╔══

-- pv_equiv track=rewrite | github.com/lukehowlett97/residual_modelling_dashboard | preprocessing/segmentation.py | _get_unstable_periods
-- ===== SOURCE A (Python) =====
-- from typing import List, Dict, Optional
--
-- def _get_unstable_periods(
--
--     stable_periods: List[Dict[str, int]],
--     data_length: int
-- ) -> List[Dict[str, int]]:
--     """
--     Identify unstable periods between stable periods.
--
--     Parameters:
--         stable_periods (List[Dict[str, int]]): A list of stable periods with 'start' and 'end' indices.
--         data_length (int): The total number of data points in the dataset.
--
--     Returns:
--         List[Dict[str, int]]: A list of dictionaries with 'start' and 'end' keys representing unstable periods.
--     """
--     unstable_periods = []
--     if not stable_periods:
--         if data_length > 0:
--             unstable_periods.append({'start': 0, 'end': data_length - 1})
--         return unstable_periods
--
--     # Sort stable_periods by start index to ensure correct order
--     sorted_stable = sorted(stable_periods, key=lambda x: x['start'])
--
--     prev_end = -1
--
--     for period in sorted_stable:
--         current_start = period['start']
--         current_end = period['end']
--
--         # Check for gap between previous end and current start
--         if current_start > prev_end + 1:
--             unstable_start = prev_end + 1
--             unstable_end = current_start - 1
--             unstable_periods.append({
--                 'start': unstable_start,
--                 'end': unstable_end
--             })
--
--         prev_end = current_end
--
--     # Check for any unstable period after the last stable period
--     if prev_end < data_length - 1:
--         unstable_start = prev_end + 1
--         unstable_end = data_length - 1
--         unstable_periods.append({
--             'start': unstable_start,
--             'end': unstable_end
--         })
--
--     return unstable_periods
-- ===== SOURCE B (Python) =====
-- def _get_unstable_periods(stable_periods, data_length):
--     srt = sorted(stable_periods, key=lambda x: x['start'])
--     # one flat boundary array: [-1, s0, e0, s1, e1, ..., data_length]
--     flat = [-1] + [v for p in srt for v in (p['start'], p['end'])] + [data_length]
--     out = []
--     # disjoint index pairs (flat[i], flat[i+1]) are exactly (prev boundary, next boundary)
--     for i in range(0, len(flat), 2):
--         lo, hi = flat[i], flat[i + 1]
--         if hi - lo > 1:
--             out.append({'start': lo + 1, 'end': hi - 1})
--     return out
-- ===== Notes on version B (the rewrite author's own statement) =====
-- stated objective: alternative
-- what changed: Replaces the stateful prev_end loop with its empty-input and trailing-gap special cases by a staged algorithm: flatten the sorted periods into one flat boundary array [-1, s0, e0, ..., data_length], then scan its disjoint index pairs, emitting a gap per pair more than 1 apart.
import Mathlib
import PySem

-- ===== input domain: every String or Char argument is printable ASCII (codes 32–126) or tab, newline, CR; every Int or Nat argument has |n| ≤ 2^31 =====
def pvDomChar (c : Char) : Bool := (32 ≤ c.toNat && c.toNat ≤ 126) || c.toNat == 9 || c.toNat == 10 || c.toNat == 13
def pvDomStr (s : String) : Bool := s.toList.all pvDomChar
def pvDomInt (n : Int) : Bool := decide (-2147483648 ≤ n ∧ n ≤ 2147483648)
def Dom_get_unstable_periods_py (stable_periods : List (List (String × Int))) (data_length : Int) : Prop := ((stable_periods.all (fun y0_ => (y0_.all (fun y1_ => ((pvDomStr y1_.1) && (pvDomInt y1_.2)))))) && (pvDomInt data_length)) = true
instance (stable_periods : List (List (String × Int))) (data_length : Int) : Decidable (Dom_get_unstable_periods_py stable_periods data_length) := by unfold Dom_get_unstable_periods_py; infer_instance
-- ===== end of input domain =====

-- B is a staged boundary-array algorithm: flatten the sorted periods into one
-- flat boundary list [-1, s0, e0, ..., data_length] and scan its disjoint index
-- pairs for gaps (objective: alternative); equal on all inputs whose periods
-- carry 'start' and 'end' keys (Pre_ excludes KeyError inputs).


-- dict lookup p[k]; total form, exact under Pre_ (keys present)
def pvGetKey : List (String × Int) → String → Int
  | [], _ => 0
  | (k, v) :: t, s => if k == s then v else pvGetKey t s

-- ===== PORT A =====
def get_unstable_periods_py (stable_periods : List (List (String × Int))) (data_length : Int) : List (List (String × Int)) :=
  if stable_periods = [] then
    (if data_length > 0 then [[("start", 0), ("end", data_length - 1)]] else [])
  else
    let sorted_stable := PySem.List.sorted stable_periods (fun x => pvGetKey x "start")
    let st := sorted_stable.foldl (fun (st : List (List (String × Int)) × Int) period =>
      let current_start := pvGetKey period "start"
      let current_end := pvGetKey period "end"
      let ups := if current_start > st.2 + 1 then
          st.1 ++ [[("start", st.2 + 1), ("end", current_start - 1)]]
        else st.1
      (ups, current_end)) ([], -1)
    if st.2 < data_length - 1 then
      st.1 ++ [[("start", st.2 + 1), ("end", data_length - 1)]]
    else st.1

-- ===== PORT B =====
-- Source B's index loop 'for i in range(0, len(flat), 2): lo, hi = flat[i], flat[i+1]'
-- visits exactly the disjoint leading pairs of flat; transcribed as the
-- structural recursion consuming two elements per step.
def pvGaps : List Int → List (List (String × Int))
  | lo :: hi :: rest =>
      (if hi - lo > 1 then [[("start", lo + 1), ("end", hi - 1)]] else []) ++ pvGaps rest
  | _ => []

def get_unstable_periods_py_alt (stable_periods : List (List (String × Int))) (data_length : Int) : List (List (String × Int)) :=
  let srt := PySem.List.sorted stable_periods (fun x => pvGetKey x "start")
  let flat := -1 :: (srt.flatMap (fun p => [pvGetKey p "start", pvGetKey p "end"]) ++ [data_length])
  pvGaps flat

-- ===== PRECONDITION & SPEC =====
-- Pre_ excludes exactly the inputs where Python A raises KeyError: some period lacks a 'start' or 'end' key.
def Pre_get_unstable_periods_py (stable_periods : List (List (String × Int))) (data_length : Int) : Prop :=
  ∀ p ∈ stable_periods, (p.find? (fun kv => kv.1 == "start")).isSome ∧ (p.find? (fun kv => kv.1 == "end")).isSome
instance (stable_periods : List (List (String × Int))) (data_length : Int) : Decidable (Pre_get_unstable_periods_py stable_periods data_length) := by unfold Pre_get_unstable_periods_py; infer_instance
def pvWitness_get_unstable_periods_py : (List (List (String × Int))) × Int := ([[("start", 2), ("end", 3)]], 6)

def Spec_get_unstable_periods_py (stable_periods : List (List (String × Int))) (data_length : Int) (out : List (List (String × Int))) : Prop := out = get_unstable_periods_py_alt stable_periods data_length
instance (stable_periods : List (List (String × Int))) (data_length : Int) (out : List (List (String × Int))) : Decidable (Spec_get_unstable_periods_py stable_periods data_length out) := by unfold Spec_get_unstable_periods_py; infer_instance

-- ===== CLAIM (what is proved, stated in full; the proofs are below) =====
def Claim_equal_get_unstable_periods_py : Prop := ∀ (stable_periods : List (List (String × Int))) (data_length : Int), Dom_get_unstable_periods_py stable_periods data_length → Pre_get_unstable_periods_py stable_periods data_length → Spec_get_unstable_periods_py stable_periods data_length (get_unstable_periods_py stable_periods data_length)

-- ===== LEMMAS AND PROOFS =====

-- A's loop body + trailing check equals B's pair scan of the boundary list,
-- for any prev_end and accumulator.
theorem pv_loop_eq (l : List (List (String × Int))) (prev : Int)
    (acc : List (List (String × Int))) (dl : Int) :
    (let st := l.foldl (fun (st : List (List (String × Int)) × Int) period =>
        let cs := pvGetKey period "start"
        let ce := pvGetKey period "end"
        let ups := if cs > st.2 + 1 then
            st.1 ++ [[("start", st.2 + 1), ("end", cs - 1)]]
          else st.1
        (ups, ce)) (acc, prev)
     if st.2 < dl - 1 then st.1 ++ [[("start", st.2 + 1), ("end", dl - 1)]] else st.1)
    = acc ++ pvGaps (prev :: (l.flatMap (fun p => [pvGetKey p "start", pvGetKey p "end"]) ++ [dl])) := by
  induction l generalizing prev acc with
  | nil =>
    simp only [List.foldl_nil, List.flatMap_nil, List.nil_append, pvGaps]
    split_ifs with h1 h2 h2 <;> simp <;> omega
  | cons p t ih =>
    simp only [List.foldl_cons, List.flatMap_cons, List.cons_append, List.append_assoc, pvGaps]
    rw [ih]
    by_cases h : pvGetKey p "start" > prev + 1
    · have h' : pvGetKey p "start" - prev > 1 := by omega
      simp [h, h', List.append_assoc]
    · have h' : ¬ (pvGetKey p "start" - prev > 1) := by omega
      simp [h, h']

theorem get_unstable_periods_py_eq (sp : List (List (String × Int))) (dl : Int) :
    get_unstable_periods_py sp dl = get_unstable_periods_py_alt sp dl := by
  unfold get_unstable_periods_py get_unstable_periods_py_alt
  by_cases hsp : sp = []
  · subst hsp
    have hs : PySem.List.sorted ([] : List (List (String × Int))) (fun x => pvGetKey x "start") = [] := rfl
    simp only [hs, List.flatMap_nil, List.nil_append, pvGaps]
    split_ifs with h1 h2 h2 <;> first | omega | norm_num
  · rw [if_neg hsp]
    exact pv_loop_eq _ (-1) [] dl

-- ===== VERDICT (by name: the statement is the Claim_ definition above) =====
theorem get_unstable_periods_py_spec : Claim_equal_get_unstable_periods_py := by
  intro sp dl _ _
  exact get_unstable_periods_py_eq sp dl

╚══

### Exercise goal
Output exactly one stretch of the listing: from the line containing "-- ===== end of" through the line containing "-- visits exactly", both end lines included.

### Answer space
-- ===== end of input domain =====

-- B is a staged boundary-array algorithm: flatten the sorted periods into one
-- flat boundary list [-1, s0, e0, ..., data_length] and scan its disjoint index
-- pairs for gaps (objective: alternative); equal on all inputs whose periods
-- carry 'start' and 'end' keys (Pre_ excludes KeyError inputs).


-- dict lookup p[k]; total form, exact under Pre_ (keys present)
def pvGetKey : List (String × Int) → String → Int
  | [], _ => 0
  | (k, v) :: t, s => if k == s then v else pvGetKey t s

-- ===== PORT A =====
def get_unstable_periods_py (stable_periods : List (List (String × Int))) (data_length : Int) : List (List (String × Int)) :=
  if stable_periods = [] then
    (if data_length > 0 then [[("start", 0), ("end", data_length - 1)]] else [])
  else
    let sorted_stable := PySem.List.sorted stable_periods (fun x => pvGetKey x "start")
    let st := sorted_stable.foldl (fun (st : List (List (String × Int)) × Int) period =>
      let current_start := pvGetKey period "start"
      let current_end := pvGetKey period "end"
      let ups := if current_start > st.2 + 1 then
          st.1 ++ [[("start", st.2 + 1), ("end", current_start - 1)]]
        else st.1
      (ups, current_end)) ([], -1)
    if st.2 < data_length - 1 then
      st.1 ++ [[("start", st.2 + 1), ("end", data_length - 1)]]
    else st.1

-- ===== PORT B =====
-- Source B's index loop 'for i in range(0, len(flat), 2): lo, hi = flat[i], flat[i+1]'
-- visits exactly the disjoint leading pairs of flat; transcribed as the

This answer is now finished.